■ **What is expected**
Print exactly the lines below between the line holding "def pvDomChar (c" and the line holding "def pvDomInt (n", inclusive, and nothing more.

■ **Input for this task**
-- pv_equiv track=rewrite | github.com/AsherGlick/TurtlePoint | main.py | every_combination_between_zero_and
-- ===== SOURCE A (Python) =====
-- def every_combination_between_zero_and(value: int):
--     first = 0
--     second = 0
--     while first < value:
--         yield (first, second)
--         second += 1
--         if second == value:
--             first += 1
--             second = first
-- ===== SOURCE B (Python) =====
-- def every_combination_between_zero_and(value: int):
--     # Scan the value x value square by a single linear index, recover the cell
--     # with divmod, and keep only the upper triangle (first <= second).
--     if value <= 0:
--         return
--     for k in range(value * value):
--         first, second = divmod(k, value)
--         if first <= second:
--             yield (first, second)
-- ===== Notes on version B (the rewrite author's own statement) =====
-- stated objective: alternative
-- what changed: Replaces the flat while-loop state machine over a mutable (first, second) counter pair by a linear scan of the value x value square: one loop over a single index k, with (first, second) recovered arithmetically via divmod(k, value) and kept only when first <= second; same pairs in the same order, no counters or reset branch.
import Mathlib
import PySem

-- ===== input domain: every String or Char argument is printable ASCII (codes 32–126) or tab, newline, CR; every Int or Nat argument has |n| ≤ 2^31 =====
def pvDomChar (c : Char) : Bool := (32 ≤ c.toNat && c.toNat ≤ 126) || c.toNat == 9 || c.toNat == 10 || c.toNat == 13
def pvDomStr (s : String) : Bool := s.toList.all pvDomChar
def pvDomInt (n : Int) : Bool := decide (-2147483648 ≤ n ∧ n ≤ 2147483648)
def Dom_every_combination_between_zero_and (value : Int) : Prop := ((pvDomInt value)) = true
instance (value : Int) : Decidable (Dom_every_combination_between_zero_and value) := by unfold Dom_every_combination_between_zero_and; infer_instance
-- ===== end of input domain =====

-- B replaces A's flat while-loop state machine by a linear scan of the value*value
-- square, recovering each pair arithmetically by divmod and filtering to the upper
-- triangle; same pairs in the same order (objective: alternative).

-- ===== PORT A =====
-- Transliteration of A's while loop: state (first, second), yield, second += 1,
-- reset second := first+1 when second hits value.  The invariant hypotheses
-- (first ≤ second, and second < value while the loop runs) hold at the entry
-- state (0,0) and are preserved; they are carried only for termination.
def ecLoopA (value first second : Int)
    (hfs : first ≤ second) (hsv : first < value → second < value) : List (Int × Int) :=
  if h : first < value then
    have hv : second < value := hsv h
    (first, second) ::
      (if heq : second + 1 = value then
        ecLoopA value (first + 1) (first + 1) le_rfl (fun h' => h')
      else
        ecLoopA value first (second + 1) (by omega) (fun _ => by omega))
  else []
termination_by ((value - first).toNat, (value - second).toNat)
decreasing_by
  · exact Prod.Lex.left _ _ (by omega)
  · exact Prod.Lex.right _ (by omega)

def every_combination_between_zero_and (value : Int) : List (Int × Int) :=
  ecLoopA value 0 0 le_rfl (fun h => h)

-- ===== PORT B =====
-- Source B: early return for value <= 0; one loop over k in range(value*value);
-- (first, second) = divmod(k, value); keep the pair when first <= second.
def every_combination_between_zero_and_alt (value : Int) : List (Int × Int) :=
  if value ≤ 0 then []
  else
    (PySem.List.pyRange 0 (value * value) 1).filterMap (fun k =>
      let first := PySem.Int.floordiv k value
      let second := PySem.Int.mod k value
      if first ≤ second then some (first, second) else none)

-- ===== PRECONDITION & SPEC =====
def Spec_every_combination_between_zero_and (value : Int) (out : List (Int × Int)) : Prop := out = every_combination_between_zero_and_alt value
instance (value : Int) (out : List (Int × Int)) : Decidable (Spec_every_combination_between_zero_and value out) := by unfold Spec_every_combination_between_zero_and; infer_instance

-- ===== CLAIM (what is proved, stated in full; the proofs are below) =====
def Claim_equal_every_combination_between_zero_and : Prop := ∀ (value : Int), Dom_every_combination_between_zero_and value → Spec_every_combination_between_zero_and value (every_combination_between_zero_and value)

-- ===== LEMMAS AND PROOFS =====

-- From any reachable state (first, second), the rest of A's loop yields the tail
-- of row `first` starting at `second`, followed by all full rows from first+1 on.
theorem ecLoopA_eq (value first second : Int)
    (hfs : first ≤ second) (hsv : first < value → second < value) :
    ecLoopA value first second hfs hsv =
      (PySem.List.pyRange second value 1).map (fun s => (first, s)) ++
      (PySem.List.pyRange (first + 1) value 1).flatMap (fun f =>
        (PySem.List.pyRange f value 1).map (fun s => (f, s))) := by
  fun_induction ecLoopA value first second hfs hsv with
  | case1 first second hfs hsv h hv ih2 ih1 =>
    by_cases heq : second + 1 = value
    · rw [dif_pos heq, ih2 heq]
      rw [PySem.List.pyRange_one_cons hv, show second + 1 = value from heq,
          PySem.List.pyRange_one_eq_nil le_rfl]
      by_cases h2 : first + 1 < value
      · simp [PySem.List.pyRange_one_cons h2]
      · rw [PySem.List.pyRange_one_eq_nil (by omega : value ≤ first + 1),
            PySem.List.pyRange_one_eq_nil (by omega : value ≤ first + 1 + 1)]
        simp
    · rw [dif_neg heq, ih1 heq, PySem.List.pyRange_one_cons hv]
      simp
  | case2 first second hfs hsv h =>
    rw [PySem.List.pyRange_one_eq_nil (by omega : value ≤ second),
        PySem.List.pyRange_one_eq_nil (by omega : value ≤ first + 1)]
    simp

-- Shifting a unit-step range by a constant.
theorem pyRange_shift (c b : Int) :
    PySem.List.pyRange c (c + b) 1 = (PySem.List.pyRange 0 b 1).map (c + ·) := by
  rw [PySem.List.pyRange_one, PySem.List.pyRange_one]
  simp only [List.map_map]
  have : (c + b) - c = b - 0 := by ring
  rw [this]
  apply List.map_congr_left
  intro k _
  simp [Function.comp]

-- The square range [0, n*v) splits into n consecutive blocks of width v.
theorem blockSplit (n : Nat) (v : Int) (hv : 0 ≤ v) :
    PySem.List.pyRange 0 ((n : Int) * v) 1 =
      (PySem.List.pyRange 0 (n : Int) 1).flatMap
        (fun f => PySem.List.pyRange (f * v) (f * v + v) 1) := by
  induction n with
  | zero => simp [PySem.List.pyRange_one_eq_nil]
  | succ n ih =>
    have h1 : ((n + 1 : Nat) : Int) * v = (n : Int) * v + v := by push_cast; ring
    have h2 : ((n + 1 : Nat) : Int) = (n : Int) + 1 := by push_cast; ring
    rw [h1, h2,
        PySem.List.pyRange_one_append 0 ((n : Int) * v) ((n : Int) * v + v)
          (by positivity) (by omega),
        PySem.List.pyRange_one_succ_right (by positivity : (0 : Int) ≤ (n : Int)),
        List.flatMap_append, ih]
    simp

-- filterMap is nil on a list where the function is everywhere none.
theorem filterMap_all_none {α β : Type} (g : α → Option β) (l : List α)
    (h : ∀ x ∈ l, g x = none) : l.filterMap g = [] := by
  induction l with
  | nil => rfl
  | cons a l ih =>
    rw [List.filterMap_cons, h a (by simp)]
    exact ih (fun x hx => h x (by simp [hx]))

-- filterMap is map on a list where the function is everywhere some.
theorem filterMap_all_some {α β : Type} (g : α → Option β) (m : α → β) (l : List α)
    (h : ∀ x ∈ l, g x = some (m x)) : l.filterMap g = l.map m := by
  induction l with
  | nil => rfl
  | cons a l ih =>
    rw [List.filterMap_cons, h a (by simp), List.map_cons]
    exact congrArg _ (ih (fun x hx => h x (by simp [hx])))

-- One block of width v, filtered, is exactly row f of the triangle.
theorem blockContent (v f : Int) (hv : 0 < v) (hf0 : 0 ≤ f) (hfv : f < v) :
    (PySem.List.pyRange (f * v) (f * v + v) 1).filterMap (fun k =>
      let first := PySem.Int.floordiv k v
      let second := PySem.Int.mod k v
      if first ≤ second then some (first, second) else none) =
    (PySem.List.pyRange f v 1).map (fun s => (f, s)) := by
  rw [pyRange_shift, List.filterMap_map]
  have hdiv : ∀ s : Int, 0 ≤ s → s < v → PySem.Int.floordiv (f * v + s) v = f := by
    intro s h0 h1
    rw [PySem.Int.floordiv_eq_ediv_of_pos hv,
        show f * v + s = s + f * v by ring,
        Int.add_mul_ediv_right _ _ (by omega : v ≠ 0),
        Int.ediv_eq_zero_of_lt h0 h1]
    ring
  have hmod : ∀ s : Int, 0 ≤ s → s < v → PySem.Int.mod (f * v + s) v = s := by
    intro s h0 h1
    rw [PySem.Int.mod_eq_emod_of_pos hv,
        show f * v + s = s + f * v by ring,
        Int.add_mul_emod_self_right, Int.emod_eq_of_lt h0 h1]
  rw [PySem.List.pyRange_one_append 0 f v hf0 (le_of_lt hfv), List.filterMap_append]
  rw [filterMap_all_none _ (PySem.List.pyRange 0 f 1) (by
    intro s hs
    rw [PySem.List.mem_pyRange_one] at hs
    simp only [Function.comp]
    rw [hdiv s hs.1 (by omega), hmod s hs.1 (by omega)]
    simp only [if_neg (by omega : ¬ f ≤ s)])]
  rw [filterMap_all_some _ (fun s => (f, s)) (PySem.List.pyRange f v 1) (by
    intro s hs
    rw [PySem.List.mem_pyRange_one] at hs
    simp only [Function.comp]
    rw [hdiv s (by omega) hs.2, hmod s (by omega) hs.2]
    simp only [if_pos hs.1])]
  simp

-- filterMap distributes over flatMap.
theorem filterMap_flatMap {α β γ : Type} (l : List α) (g : α → List β) (h : β → Option γ) :
    (l.flatMap g).filterMap h = l.flatMap (fun a => (g a).filterMap h) := by
  induction l with
  | nil => rfl
  | cons a l ih => rw [List.flatMap_cons, List.filterMap_append, ih, List.flatMap_cons]

-- B's scan-and-filter computes the row-major triangle.
theorem alt_eq (value : Int) :
    every_combination_between_zero_and_alt value =
      (PySem.List.pyRange 0 value 1).flatMap (fun f =>
        (PySem.List.pyRange f value 1).map (fun s => (f, s))) := by
  unfold every_combination_between_zero_and_alt
  by_cases h : value ≤ 0
  · rw [if_pos h, PySem.List.pyRange_one_eq_nil h]
    simp
  · rw [if_neg h]
    have hv : ((value.toNat : Int)) = value := by omega
    rw [show value * value = (value.toNat : Int) * value by rw [hv],
        blockSplit value.toNat value (by omega), hv, filterMap_flatMap]
    apply List.flatMap_congr
    intro f hf
    rw [PySem.List.mem_pyRange_one] at hf
    exact blockContent value f (by omega) hf.1 hf.2

-- ===== VERDICT (by name: the statement is the Claim_ definition above) =====
theorem every_combination_between_zero_and_spec : Claim_equal_every_combination_between_zero_and := by
  intro value _
  unfold Spec_every_combination_between_zero_and every_combination_between_zero_and
  rw [ecLoopA_eq, alt_eq]
  by_cases h : 0 < value
  · simp [PySem.List.pyRange_one_cons h]
  · rw [PySem.List.pyRange_one_eq_nil (by omega : value ≤ 0),
        PySem.List.pyRange_one_eq_nil (by omega : value ≤ 0 + 1)]
    simp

■ **Result of the task**
def pvDomChar (c : Char) : Bool := (32 ≤ c.toNat && c.toNat ≤ 126) || c.toNat == 9 || c.toNat == 10 || c.toNat == 13
def pvDomStr (s : String) : Bool := s.toList.all pvDomChar
def pvDomInt (n : Int) : Bool := decide (-2147483648 ≤ n ∧ n ≤ 2147483648)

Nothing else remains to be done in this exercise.